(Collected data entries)
______________________________

-- pv_equiv track=rewrite | github.com/yutao-li/leetcode | two sigma/largest group in company.py | solution
-- ===== SOURCE A (Python) =====
-- from collections import defaultdict
--
-- def solution(relations: [int, int, int]) -> [int]:
--     def dfs(i):
--         seen.add(i)
--         cur_group.append(i)
--         for j in adj[i]:
--             if j not in seen:
--                 dfs(j)
--
--     company = defaultdict(list)
--     for a, b, c in relations:
--         company[c].append([a, b])
--     res = []
--     for pairs in company.values():
--         adj = defaultdict(list)
--         for a, b in pairs:
--             adj[a].append(b)
--             adj[b].append(a)
--         people = list(adj.keys())
--         seen = set()
--         for i in people:
--             if i not in seen:
--                 cur_group = []
--                 dfs(i)
--                 if len(cur_group) > len(res):
--                     res = cur_group
--     return res
-- ===== SOURCE B (Python) =====
-- def solution(relations):
--     company = {}
--     for a, b, c in relations:
--         company.setdefault(c, []).append((a, b))
--     groups = []
--     for pairs in company.values():
--         adj = {}
--         for a, b in pairs:
--             adj.setdefault(a, []).append(b)
--             adj.setdefault(b, []).append(a)
--         seen = set()
--         for start in adj:
--             if start not in seen:
--                 group = []
--                 stack = [start]
--                 while stack:
--                     i = stack.pop()
--                     if i not in seen:
--                         seen.add(i)
--                         group.append(i)
--                         stack.extend(reversed(adj[i]))
--                 groups.append(group)
--     return max(groups, key=len, default=[])
-- ===== Notes on version B (the rewrite author's own statement) =====
-- stated objective: alternative
-- what changed: The recursive DFS is replaced by an explicit-stack DFS (pop, skip-if-seen, push reversed neighbours) built on plain dicts with setdefault, and the running strict-greater comparison of group lengths is replaced by collecting all groups and taking max by length with an empty-list default, which keeps the first maximal group exactly like A's strict comparison.
import Mathlib
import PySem

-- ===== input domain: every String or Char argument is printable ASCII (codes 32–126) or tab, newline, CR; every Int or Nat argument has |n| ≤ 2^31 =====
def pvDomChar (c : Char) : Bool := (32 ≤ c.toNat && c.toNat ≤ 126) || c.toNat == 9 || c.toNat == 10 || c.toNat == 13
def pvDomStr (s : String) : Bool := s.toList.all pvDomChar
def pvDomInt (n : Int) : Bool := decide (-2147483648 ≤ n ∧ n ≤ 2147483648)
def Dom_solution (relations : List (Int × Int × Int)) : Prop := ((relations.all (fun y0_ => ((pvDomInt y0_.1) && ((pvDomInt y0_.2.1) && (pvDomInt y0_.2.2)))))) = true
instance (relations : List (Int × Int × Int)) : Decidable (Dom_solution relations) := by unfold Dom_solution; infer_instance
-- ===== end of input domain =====

-- B replaces A's recursive DFS by an explicit-stack DFS and collects all groups,
-- returning the first longest one via max-by-length (objective: alternative).

-- ===== PORT A =====
-- company = defaultdict(list); company[c].append([a, b])
def pvCompanyA (relations : List (Int × Int × Int)) : PySem.Dict Int (List (Int × Int)) :=
  relations.foldl (fun d t => d.modify t.2.2 [] (fun l => l ++ [(t.1, t.2.1)])) PySem.Dict.empty

-- adj = defaultdict(list); adj[a].append(b); adj[b].append(a)
def pvAdjA (pairs : List (Int × Int)) : PySem.Dict Int (List Int) :=
  pairs.foldl
    (fun d p => (d.modify p.1 [] (fun l => l ++ [p.2])).modify p.2 [] (fun l => l ++ [p.1]))
    PySem.Dict.empty

-- A's recursive dfs: seen.add(i); cur_group.append(i); for j in adj[i]: if j not in seen: dfs(j).
-- The Nat argument is only a totality device (the recursion depth of the Python is bounded by
-- the number of distinct nodes, so the fuel passed in `solution` is never exhausted).
mutual
def pvDfs (adj : PySem.Dict Int (List Int)) : Nat → Int → PySem.Set Int → List Int → PySem.Set Int × List Int
  | 0, _, seen, cur => (seen, cur)
  | n+1, i, seen, cur => pvDfsL adj n (adj.getD i []) (PySem.Set.add seen i) (cur ++ [i])
termination_by n _ _ _ => (n, 0)

def pvDfsL (adj : PySem.Dict Int (List Int)) : Nat → List Int → PySem.Set Int → List Int → PySem.Set Int × List Int
  | _, [], seen, cur => (seen, cur)
  | n, j :: rest, seen, cur =>
    if PySem.Set.contains seen j then pvDfsL adj n rest seen cur
    else
      let p := pvDfs adj n j seen cur
      pvDfsL adj n rest p.1 p.2
termination_by n l _ _ => (n, l.length + 1)
end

______________________________

* _PROBLEM_
All lines from the start of the entries through the line where "-- stated objective: alternative" sits should be duplicated exactly, with nothing else in the output.

* _RESPONSE_
-- pv_equiv track=rewrite | github.com/yutao-li/leetcode | two sigma/largest group in company.py | solution
-- ===== SOURCE A (Python) =====
-- from collections import defaultdict
--
-- def solution(relations: [int, int, int]) -> [int]:
--     def dfs(i):
--         seen.add(i)
--         cur_group.append(i)
--         for j in adj[i]:
--             if j not in seen:
--                 dfs(j)
--
--     company = defaultdict(list)
--     for a, b, c in relations:
--         company[c].append([a, b])
--     res = []
--     for pairs in company.values():
--         adj = defaultdict(list)
--         for a, b in pairs:
--             adj[a].append(b)
--             adj[b].append(a)
--         people = list(adj.keys())
--         seen = set()
--         for i in people:
--             if i not in seen:
--                 cur_group = []
--                 dfs(i)
--                 if len(cur_group) > len(res):
--                     res = cur_group
--     return res
-- ===== SOURCE B (Python) =====
-- def solution(relations):
--     company = {}
--     for a, b, c in relations:
--         company.setdefault(c, []).append((a, b))
--     groups = []
--     for pairs in company.values():
--         adj = {}
--         for a, b in pairs:
--             adj.setdefault(a, []).append(b)
--             adj.setdefault(b, []).append(a)
--         seen = set()
--         for start in adj:
--             if start not in seen:
--                 group = []
--                 stack = [start]
--                 while stack:
--                     i = stack.pop()
--                     if i not in seen:
--                         seen.add(i)
--                         group.append(i)
--                         stack.extend(reversed(adj[i]))
--                 groups.append(group)
--     return max(groups, key=len, default=[])
-- ===== Notes on version B (the rewrite author's own statement) =====
-- stated objective: alternative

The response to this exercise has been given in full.